→ Required work
Copy out each line of the data that holds the word "length".
== Provided data
-- pv_equiv track=rewrite | github.com/pypi-data/pypi-mirror-173 | packages/tkinterplus/tkinterplus-1.0.2.tar.gz/tkinterplus-1.0.2/tkinterplus/experimental_widgets/canvas3d.py | _get_faces
-- ===== SOURCE A (Python) =====
-- class CanvasError(Exception): pass
--
-- def _get_faces(faces):
--     """Returns with each side of the face in a tuple (north, south, east, west, top, bottom)"""
--     max_index = len(faces)
--     if max_index <= 6:
--         f = []
--         for i in range(7):
--             try: f.append(faces[i])
--             except IndexError: f.append(faces[max_index-1])
--         return f[0], f[1], f[2], f[3], f[4], f[5]
--     else: raise CanvasError('Too many faces. expected 1-6')
-- ===== SOURCE B (Python) =====
-- class CanvasError(Exception): pass
--
-- def _get_faces(faces):
--     """Returns with each side of the face in a tuple (north, south, east, west, top, bottom)"""
--     n = len(faces)
--     if n > 6:
--         raise CanvasError('Too many faces. expected 1-6')
--     head = list(faces[:6])
--     return tuple(head + [faces[n - 1]] * (6 - len(head)))
-- ===== Notes on version B (the rewrite author's own statement) =====
-- stated objective: simpler
-- what changed: Replaces A's 7-iteration try/except bounds-probing loop with a single slice faces[:6] plus an arithmetically computed pad count of the last element.
import Mathlib
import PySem

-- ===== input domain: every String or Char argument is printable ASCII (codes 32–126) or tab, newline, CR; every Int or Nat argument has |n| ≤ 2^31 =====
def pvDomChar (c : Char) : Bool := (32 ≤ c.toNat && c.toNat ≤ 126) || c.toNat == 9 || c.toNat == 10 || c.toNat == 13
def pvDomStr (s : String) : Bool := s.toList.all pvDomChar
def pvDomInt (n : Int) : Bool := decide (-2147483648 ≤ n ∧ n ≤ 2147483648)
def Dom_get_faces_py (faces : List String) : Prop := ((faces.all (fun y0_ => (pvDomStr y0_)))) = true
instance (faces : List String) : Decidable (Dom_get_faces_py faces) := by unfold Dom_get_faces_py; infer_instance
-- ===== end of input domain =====

-- B replaces A's 7-iteration try/except padding loop by a slice plus an arithmetic pad count (simpler decomposition).

-- ===== PORT A =====
-- literal port of A: for i in range(7): try append faces[i]; on IndexError append faces[max_index-1];
-- 'try faces[i] except IndexError: fallback' is pyGetD faces i fallback (exact: pyGetD returns the
-- fallback exactly when the index raises IndexError); the inner fallback's own default "" is only
-- reachable when faces = [], where Python raises IndexError (excluded by Pre_).
def get_faces_py (faces : List String) : List String :=
  let max_index : Int := faces.length
  let f : List String :=
    (PySem.List.pyRange 0 7 1).foldl (fun f i =>
      f ++ [PySem.List.pyGetD faces i (PySem.List.pyGetD faces (max_index - 1) "")]) []
  -- return f[0], f[1], f[2], f[3], f[4], f[5]  (f always has 7 elements, so the defaults never fire)
  [(PySem.List.pyGetD f 0 ""), (PySem.List.pyGetD f 1 ""),
   (PySem.List.pyGetD f 2 ""), (PySem.List.pyGetD f 3 ""),
   (PySem.List.pyGetD f 4 ""), (PySem.List.pyGetD f 5 "")]

-- ===== PORT B =====
-- head = list(faces[:6]); head + [faces[n-1]] * (6 - len(head)); faces[n-1]'s default "" is only
-- reachable when faces = [], where Python raises IndexError (excluded by Pre_).
def get_faces_py_alt (faces : List String) : List String :=
  let n : Int := faces.length
  let head := PySem.List.slice faces (some 0) (some 6)
  head ++ List.replicate (6 - head.length) (PySem.List.pyGetD faces (n - 1) "")

-- ===== PRECONDITION & SPEC =====
-- Pre_ excludes [] (A raises IndexError via faces[max_index-1]) and lists of more than 6 faces
-- (A raises CanvasError('Too many faces. expected 1-6')); B raises the same exceptions there.
def Pre_get_faces_py (faces : List String) : Prop := 1 ≤ faces.length ∧ faces.length ≤ 6
instance (faces : List String) : Decidable (Pre_get_faces_py faces) := by unfold Pre_get_faces_py; infer_instance
def pvWitness_get_faces_py : List String := ["n", "s"]
def Spec_get_faces_py (faces : List String) (out : List String) : Prop := out = get_faces_py_alt faces
instance (faces : List String) (out : List String) : Decidable (Spec_get_faces_py faces out) := by unfold Spec_get_faces_py; infer_instance

-- ===== CLAIM (what is proved, stated in full; the proofs are below) =====
def Claim_equal_get_faces_py : Prop := ∀ (faces : List String), Dom_get_faces_py faces → Pre_get_faces_py faces → Spec_get_faces_py faces (get_faces_py faces)

-- ===== LEMMAS AND PROOFS =====
theorem pvRange07 : PySem.List.pyRange 0 7 1 = [0, 1, 2, 3, 4, 5, 6] := by
  rw [PySem.List.pyRange_one]; decide

-- ===== VERDICT (by name: the statement is the Claim_ definition above) =====
theorem get_faces_py_spec : Claim_equal_get_faces_py := by
  intro faces _ hpre
  unfold Spec_get_faces_py
  obtain ⟨h1, h6⟩ := hpre
  match faces with
  | [] => simp at h1
  | [a] =>
    simp only [get_faces_py, get_faces_py_alt, pvRange07, List.foldl,
      PySem.List.pyGetD_ofNat', List.nil_append]
    simp [PySem.List.slice, PySem.List.clampIdx, List.getD]
  | [a, b] =>
    simp only [get_faces_py, get_faces_py_alt, pvRange07, List.foldl,
      PySem.List.pyGetD_ofNat', List.nil_append]
    simp [PySem.List.slice, PySem.List.clampIdx, List.getD]
  | [a, b, c] =>
    simp only [get_faces_py, get_faces_py_alt, pvRange07, List.foldl,
      PySem.List.pyGetD_ofNat', List.nil_append]
    simp [PySem.List.slice, PySem.List.clampIdx, List.getD]
  | [a, b, c, d] =>
    simp only [get_faces_py, get_faces_py_alt, pvRange07, List.foldl,
      PySem.List.pyGetD_ofNat', List.nil_append]
    simp [PySem.List.slice, PySem.List.clampIdx, List.getD]
  | [a, b, c, d, e] =>
    simp only [get_faces_py, get_faces_py_alt, pvRange07, List.foldl,
      PySem.List.pyGetD_ofNat', List.nil_append]
    simp [PySem.List.slice, PySem.List.clampIdx, List.getD]
  | [a, b, c, d, e, f] =>
    simp only [get_faces_py, get_faces_py_alt, pvRange07, List.foldl,
      PySem.List.pyGetD_ofNat', List.nil_append]
    simp [PySem.List.slice, PySem.List.clampIdx, List.getD]
  | a :: b :: c :: d :: e :: f :: g :: t =>
    simp [List.length] at h6; omega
====
→ Answer section
  let max_index : Int := faces.length
  let n : Int := faces.length
  head ++ List.replicate (6 - head.length) (PySem.List.pyGetD faces (n - 1) "")
def Pre_get_faces_py (faces : List String) : Prop := 1 ≤ faces.length ∧ faces.length ≤ 6
    simp [List.length] at h6; omega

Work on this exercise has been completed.